**Data supplied**:
-- pv_equiv track=rewrite | github.com/banks1923/Rock | text_utils.py | _format_quotes
-- ===== SOURCE A (Python) =====
-- def _format_quotes(text: str) -> str:
--     """Format quoted email content"""
--     lines = text.split('\n')
--     formatted_lines = []
--
--     for line in lines:
--         if line.strip().startswith('>'):
--             formatted_lines.append(f"<i>{line}</i>")
--         else:
--             formatted_lines.append(line)
--
--     return '\n'.join(formatted_lines)
-- ===== SOURCE B (Python) =====
-- def _format_quotes(text: str) -> str:
--     """Single forward pass over the text by index: locate each line's end with
--     str.find, skip leading intra-line whitespace, and emit the pieces into one
--     buffer -- no per-line split/strip/join."""
--     out = []
--     n = len(text)
--     start = 0
--     while True:
--         end = text.find('\n', start)
--         if end == -1:
--             end = n
--         i = start
--         while i < end and text[i] in ' \t\r\x0b\x0c':
--             i += 1
--         if i < end and text[i] == '>':
--             out.append('<i>')
--             out.append(text[start:end])
--             out.append('</i>')
--         else:
--             out.append(text[start:end])
--         if end == n:
--             break
--         out.append('\n')
--         start = end + 1
--     return ''.join(out)
-- ===== Notes on version B (the rewrite author's own statement) =====
-- stated objective: alternative
-- what changed: Replaces A's split-into-a-line-list, per-line strip-and-prefix-test, then join pipeline with a single forward index scan over the text that locates each line end with str.find, skips leading intra-line whitespace to test for the quote marker, and emits the wrapped or plain pieces into one output buffer.
import Mathlib
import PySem

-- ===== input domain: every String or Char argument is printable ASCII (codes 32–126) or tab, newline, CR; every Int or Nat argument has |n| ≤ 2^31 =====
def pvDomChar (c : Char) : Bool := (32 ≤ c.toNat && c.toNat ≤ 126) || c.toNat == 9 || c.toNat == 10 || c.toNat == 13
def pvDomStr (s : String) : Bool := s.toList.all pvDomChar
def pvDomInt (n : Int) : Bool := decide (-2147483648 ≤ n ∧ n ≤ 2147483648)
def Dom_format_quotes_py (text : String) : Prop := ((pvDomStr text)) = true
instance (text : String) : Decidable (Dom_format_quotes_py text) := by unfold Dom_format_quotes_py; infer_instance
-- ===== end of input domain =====

-- B re-implements A's split/strip-per-line/join pipeline as one forward scan over the
-- characters that finds each line end, skips leading intra-line whitespace and emits the
-- wrapped or plain line directly (objective: alternative single-pass decomposition).

-- ===== PORT A =====
-- literal port of Source A: split on '\n', per line test line.strip().startswith('>'),
-- append the wrapped or plain line to an accumulator, join with '\n'
def format_quotes_py (text : String) : String :=
  let lines : List String := (PySem.Chars.splitOn text.toList ['\n']).map String.ofList
  let formatted_lines : List String :=
    lines.foldl (fun acc line =>
      if PySem.Str.startswith (PySem.Str.strip line) ">" then acc ++ ["<i>" ++ line ++ "</i>"]
      else acc ++ [line]) []
  PySem.Str.join "\n" formatted_lines

-- ===== PORT B =====
-- the whitespace Source B's inner scan skips: ' \t\r\x0b\x0c' (never '\n')
def pvLineWs (c : Char) : Bool := c == ' ' || c == '\t' || c == '\r' || c == '\x0B' || c == '\x0C'

-- the piece Source B emits for the current line: skip leading whitespace, test '>', wrap or copy
def pvOut (cs : List Char) : List Char :=
  let line := cs.takeWhile (· ≠ '\n')
  if (line.dropWhile pvLineWs).head? == some '>'
  then '<' :: 'i' :: '>' :: (line ++ ['<', '/', 'i', '>'])
  else line

-- port of Source B's while-loop: Source B walks the text by index (find('\n'), skip whitespace,
-- emit pieces, break at the end); here the same scan is the recursion on the remaining characters
def pvScan (cs : List Char) : List Char :=
  match h : cs.dropWhile (· ≠ '\n') with
  | [] => pvOut cs
  | _ :: t => pvOut cs ++ '\n' :: pvScan t
termination_by cs.length
decreasing_by
  have h2 := List.length_dropWhile_le (· ≠ '\n') cs
  rw [h] at h2; simp at h2; omega

def format_quotes_py_alt (text : String) : String := String.ofList (pvScan text.toList)

-- ===== PRECONDITION & SPEC =====
def Spec_format_quotes_py (text : String) (out : String) : Prop := out = format_quotes_py_alt text
instance (text : String) (out : String) : Decidable (Spec_format_quotes_py text out) := by unfold Spec_format_quotes_py; infer_instance

-- ===== CLAIM (what is proved, stated in full; the proofs are below) =====
def Claim_equal_format_quotes_py : Prop := ∀ (text : String), Dom_format_quotes_py text → Spec_format_quotes_py text (format_quotes_py text)

-- ===== LEMMAS AND PROOFS =====

theorem charBeq_toNat (c d : Char) : (c == d) = decide (c.toNat = d.toNat) := by
  rcases Decidable.em (c = d) with h | h
  · subst h; simp
  · have h2 : ¬ c.toNat = d.toNat := fun hn => h (Char.ext (UInt32.toNat_inj.mp hn))
    simp [h, h2]

-- on domain characters other than '\n', Python's str.isspace set coincides with Source B's set
theorem ws_eq (c : Char) (h1 : pvDomChar c = true) (h2 : c ≠ '\n') :
    PySem.Chars.isspace c = pvLineWs c := by
  have h3 : ¬ c.toNat = 10 := fun hn => h2 (Char.ext (UInt32.toNat_inj.mp hn))
  simp only [pvDomChar, Bool.or_eq_true, Bool.and_eq_true, beq_iff_eq, decide_eq_true_eq] at h1
  simp only [PySem.Chars.isspace, pvLineWs, charBeq_toNat, Char.reduceToNat]
  rw [Bool.eq_iff_iff]
  simp only [Bool.or_eq_true, Bool.and_eq_true, decide_eq_true_eq]
  omega

theorem dropWhile_congr' {α : Type} (p q : α → Bool) (l : List α)
    (h : ∀ x ∈ l, p x = q x) : l.dropWhile p = l.dropWhile q := by
  induction l with
  | nil => rfl
  | cons a t ih =>
    have ha := h a (List.mem_cons_self)
    simp only [List.dropWhile_cons, ha]
    split
    · exact ih (fun x hx => h x (List.mem_cons_of_mem _ hx))
    · rfl

theorem splitOn_go_single (c : Char) :
    ∀ (fuel : Nat) (l cur : List Char) (acc : List (List Char)), l.length < fuel →
    PySem.Chars.splitOn.go [c] fuel l cur acc =
      acc.reverse ++ (cur.reverse ++ l.takeWhile (· ≠ c)) ::
        (match l.dropWhile (· ≠ c) with | [] => [] | _ :: t => PySem.Chars.splitOn t [c]) := by
  intro fuel
  induction fuel using Nat.strong_induction_on with
  | _ fuel ih =>
    intro l cur acc h
    match fuel, h with
    | f + 1, h =>
    cases l with
    | nil => simp [PySem.Chars.splitOn.go]
    | cons a rest =>
      have hrl : rest.length < f := by simp only [List.length_cons] at h; omega
      rcases Decidable.em (a = c) with hc | hc
      · subst hc
        have hpre : [a].isPrefixOf (a :: rest) = true := by simp [List.isPrefixOf]
        rw [PySem.Chars.splitOn.go]
        simp only [hpre, if_true, List.length_cons, List.length_nil, List.drop_succ_cons,
          List.drop_zero]
        rw [ih f (by omega) rest [] (cur.reverse :: acc) hrl]
        have hrest : PySem.Chars.splitOn rest [a] =
            ([] : List (List Char)).reverse ++ (([] : List Char).reverse ++ rest.takeWhile (· ≠ a)) ::
              (match rest.dropWhile (· ≠ a) with | [] => [] | _ :: t => PySem.Chars.splitOn t [a]) :=
          ih (rest.length + 1) (by omega) rest [] [] (by omega)
        simp only [List.reverse_nil, List.nil_append] at hrest
        rw [show List.takeWhile (fun x => decide (x ≠ a)) (a :: rest) = [] by simp]
        rw [show List.dropWhile (fun x => decide (x ≠ a)) (a :: rest) = a :: rest by simp]
        rw [show (match a :: rest with | [] => ([] : List (List Char)) | _ :: t => PySem.Chars.splitOn t [a]) = PySem.Chars.splitOn rest [a] from rfl]
        rw [hrest]
        simp only [List.reverse_nil, List.reverse_cons, List.append_assoc, List.cons_append, List.nil_append, List.append_nil]
      · have hpre : [c].isPrefixOf (a :: rest) = false := by
          simp [List.isPrefixOf]; exact fun hn => hc hn.symm
        rw [PySem.Chars.splitOn.go]
        simp only [hpre, Bool.false_eq_true, if_false]
        rw [ih f (by omega) rest (a :: cur) acc hrl]
        simp [hc]

theorem splitOn_single (c : Char) (cs : List Char) :
    PySem.Chars.splitOn cs [c] =
      cs.takeWhile (· ≠ c) ::
        (match cs.dropWhile (· ≠ c) with | [] => [] | _ :: t => PySem.Chars.splitOn t [c]) := by
  unfold PySem.Chars.splitOn
  rw [splitOn_go_single c (cs.length + 1) cs [] [] (by omega)]
  simp only [List.reverse_nil, List.nil_append]
  rfl

theorem startswith_head (x : List Char) :
    PySem.Chars.startswith x ['>'] = (x.head? == some '>') := by
  cases x with
  | nil => simp [PySem.Chars.startswith, List.isPrefixOf]
  | cons a t =>
    have h1 : PySem.Chars.startswith (a :: t) ['>'] = ('>' == a) := by
      simp [PySem.Chars.startswith, List.isPrefixOf]
    rw [h1, List.head?_cons]
    rw [Bool.eq_iff_iff]
    simp only [beq_iff_eq, Option.some.injEq]
    exact ⟨fun h => h.symm, fun h => h.symm⟩

theorem rstrip_head (a : Char) (t : List Char) (ha : PySem.Chars.isspace a = false) :
    (PySem.Chars.rstrip (a :: t)).head? = some a := by
  unfold PySem.Chars.rstrip
  rw [show (a :: t).reverse = t.reverse ++ [a] by simp]
  rw [List.dropWhile_append]
  split
  · simp [ha]
  · rename_i hne
    rw [List.reverse_append]
    cases hd : (List.dropWhile PySem.Chars.isspace t.reverse) with
    | nil => rw [hd] at hne; simp at hne
    | cons b u => simp

-- the per-line condition: strip().startswith('>') equals Source B's skip-whitespace-then-'>' test
theorem cond_eq (line : List Char) (hdom : ∀ ch ∈ line, pvDomChar ch = true)
    (hnl : '\n' ∉ line) :
    PySem.Chars.startswith (PySem.Chars.strip line) ['>'] =
      ((line.dropWhile pvLineWs).head? == some '>') := by
  have hcongr : line.dropWhile PySem.Chars.isspace = line.dropWhile pvLineWs :=
    dropWhile_congr' _ _ _ (fun x hx => ws_eq x (hdom x hx) (fun he => hnl (he ▸ hx)))
  unfold PySem.Chars.strip PySem.Chars.lstrip
  cases hd : line.dropWhile PySem.Chars.isspace with
  | nil =>
    rw [← hcongr, hd]
    simp [PySem.Chars.rstrip, PySem.Chars.startswith]
  | cons a u =>
    have ha : PySem.Chars.isspace a = false := by
      have := List.head?_dropWhile_not PySem.Chars.isspace line
      rw [hd] at this; simpa using this
    rw [startswith_head]
    rw [rstrip_head a u ha]
    rw [hcongr] at hd
    rw [hd]
    simp

-- A's per-line formatting function, on the character-list side
def pvLineA (l : List Char) : List Char :=
  if PySem.Chars.startswith (PySem.Chars.strip l) ['>']
  then '<' :: 'i' :: '>' :: (l ++ ['<', '/', 'i', '>'])
  else l

theorem pvScan_drop_nil (cs : List Char) (h : cs.dropWhile (· ≠ '\n') = []) :
    pvScan cs = pvOut cs := by
  rw [pvScan.eq_def]
  split
  · rfl
  · rename_i b t h2; rw [h2] at h; cases h

theorem pvScan_drop_cons (cs : List Char) (b : Char) (t : List Char)
    (h : cs.dropWhile (· ≠ '\n') = b :: t) :
    pvScan cs = pvOut cs ++ '\n' :: pvScan t := by
  conv_lhs => rw [pvScan.eq_def]
  split
  · rename_i h2; rw [h2] at h; cases h
  · rename_i b' t' h2
    rw [h2] at h
    cases h
    rfl

theorem join_cons_ne (x : List Char) (ys : List (List Char)) (h : ys ≠ []) :
    PySem.Chars.join ['\n'] (x :: ys) = x ++ '\n' :: PySem.Chars.join ['\n'] ys := by
  cases ys with
  | nil => exact absurd rfl h
  | cons y t => rw [PySem.Chars.join_cons_cons]; simp

theorem main_join (n : Nat) : ∀ (cs : List Char), cs.length ≤ n →
    (∀ ch ∈ cs, pvDomChar ch = true) →
    PySem.Chars.join ['\n'] ((PySem.Chars.splitOn cs ['\n']).map pvLineA) = pvScan cs := by
  induction n with
  | zero =>
    intro cs h hdom
    have hc : cs = [] := List.eq_nil_of_length_eq_zero (Nat.le_zero.mp h)
    subst hc
    rw [pvScan_drop_nil [] (by decide)]
    decide
  | succ m ih =>
    intro cs h hdom
    have hlinedom : ∀ ch ∈ cs.takeWhile (· ≠ '\n'), pvDomChar ch = true :=
      fun ch hch => hdom ch ((List.takeWhile_prefix _).subset hch)
    have hlinenl : '\n' ∉ cs.takeWhile (· ≠ '\n') := by
      intro hm; have := List.mem_takeWhile_imp hm; simp at this
    have hcond := cond_eq (cs.takeWhile (· ≠ '\n')) hlinedom hlinenl
    have hA : pvLineA (cs.takeWhile (· ≠ '\n')) = pvOut cs := by
      simp only [pvLineA, pvOut, hcond]
    rw [splitOn_single]
    cases hd : cs.dropWhile (· ≠ '\n') with
    | nil =>
      rw [pvScan_drop_nil cs hd]
      simp only [List.map_cons, List.map_nil, PySem.Chars.join_singleton]
      exact hA
    | cons b t =>
      have hlen : t.length ≤ m := by
        have h2 := List.length_dropWhile_le (· ≠ '\n') cs
        rw [hd] at h2; simp at h2; omega
      have htdom : ∀ ch ∈ t, pvDomChar ch = true := by
        intro ch hch
        exact hdom ch ((List.dropWhile_suffix (· ≠ '\n')).subset (hd ▸ List.mem_cons_of_mem b hch))
      rw [pvScan_drop_cons cs b t hd]
      simp only []
      rw [List.map_cons]
      rw [join_cons_ne _ _ (by rw [splitOn_single]; simp)]
      rw [ih t hlen htdom, hA]

-- A's explicit accumulator loop is the map of the per-line formatter
theorem foldl_lineA (p : String → Bool) (w : String → String) :
    ∀ (l : List String) (acc : List String),
    l.foldl (fun acc line => if p line then acc ++ [w line] else acc ++ [line]) acc =
      acc ++ l.map (fun line => if p line then w line else line) := by
  intro l
  induction l with
  | nil => simp
  | cons a t ih => intro acc; rcases Decidable.em (p a = true) with h | h <;> simp [h, ih]

theorem format_quotes_py_spec' (text : String) (hdom : Dom_format_quotes_py text) :
    format_quotes_py text = format_quotes_py_alt text := by
  have hdom' : ∀ ch ∈ text.toList, pvDomChar ch = true := by
    unfold Dom_format_quotes_py pvDomStr at hdom
    simpa [List.all_eq_true] using hdom
  have hA : format_quotes_py text =
      PySem.Str.join "\n" (((PySem.Chars.splitOn text.toList ['\n']).map String.ofList).foldl
        (fun acc line =>
          if PySem.Str.startswith (PySem.Str.strip line) ">" then acc ++ ["<i>" ++ line ++ "</i>"]
          else acc ++ [line]) []) := rfl
  rw [hA, foldl_lineA]
  unfold format_quotes_py_alt
  rw [← main_join text.toList.length text.toList (le_refl _) hdom']
  unfold PySem.Str.join
  apply congrArg String.ofList
  rw [show ("\n" : String).toList = ['\n'] from rfl]
  apply congrArg (PySem.Chars.join ['\n'])
  simp only [List.nil_append, List.map_map]
  apply List.map_congr_left
  intro l _
  simp only [Function.comp_apply, pvLineA]
  rw [show PySem.Str.startswith (PySem.Str.strip (String.ofList l)) ">" =
      PySem.Chars.startswith (PySem.Chars.strip l) ['>'] by
    simp [PySem.Str.startswith, PySem.Str.strip]]
  split
  · simp [String.toList_append]
  · simp

-- ===== VERDICT (by name: the statement is the Claim_ definition above) =====
theorem format_quotes_py_spec : Claim_equal_format_quotes_py := by
  intro text hdom
  unfold Spec_format_quotes_py
  exact format_quotes_py_spec' text hdom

**Work instructions**: Copy, exactly and only, the lines above that begin with the one containing "nil => simp [PySem.Chars.startswith, List.isPrefixOf]" and finish with the one containing "theorem rstrip_head (a".

**Finished exercise**:
  | nil => simp [PySem.Chars.startswith, List.isPrefixOf]
  | cons a t =>
    have h1 : PySem.Chars.startswith (a :: t) ['>'] = ('>' == a) := by
      simp [PySem.Chars.startswith, List.isPrefixOf]
    rw [h1, List.head?_cons]
    rw [Bool.eq_iff_iff]
    simp only [beq_iff_eq, Option.some.injEq]
    exact ⟨fun h => h.symm, fun h => h.symm⟩

theorem rstrip_head (a : Char) (t : List Char) (ha : PySem.Chars.isspace a = false) :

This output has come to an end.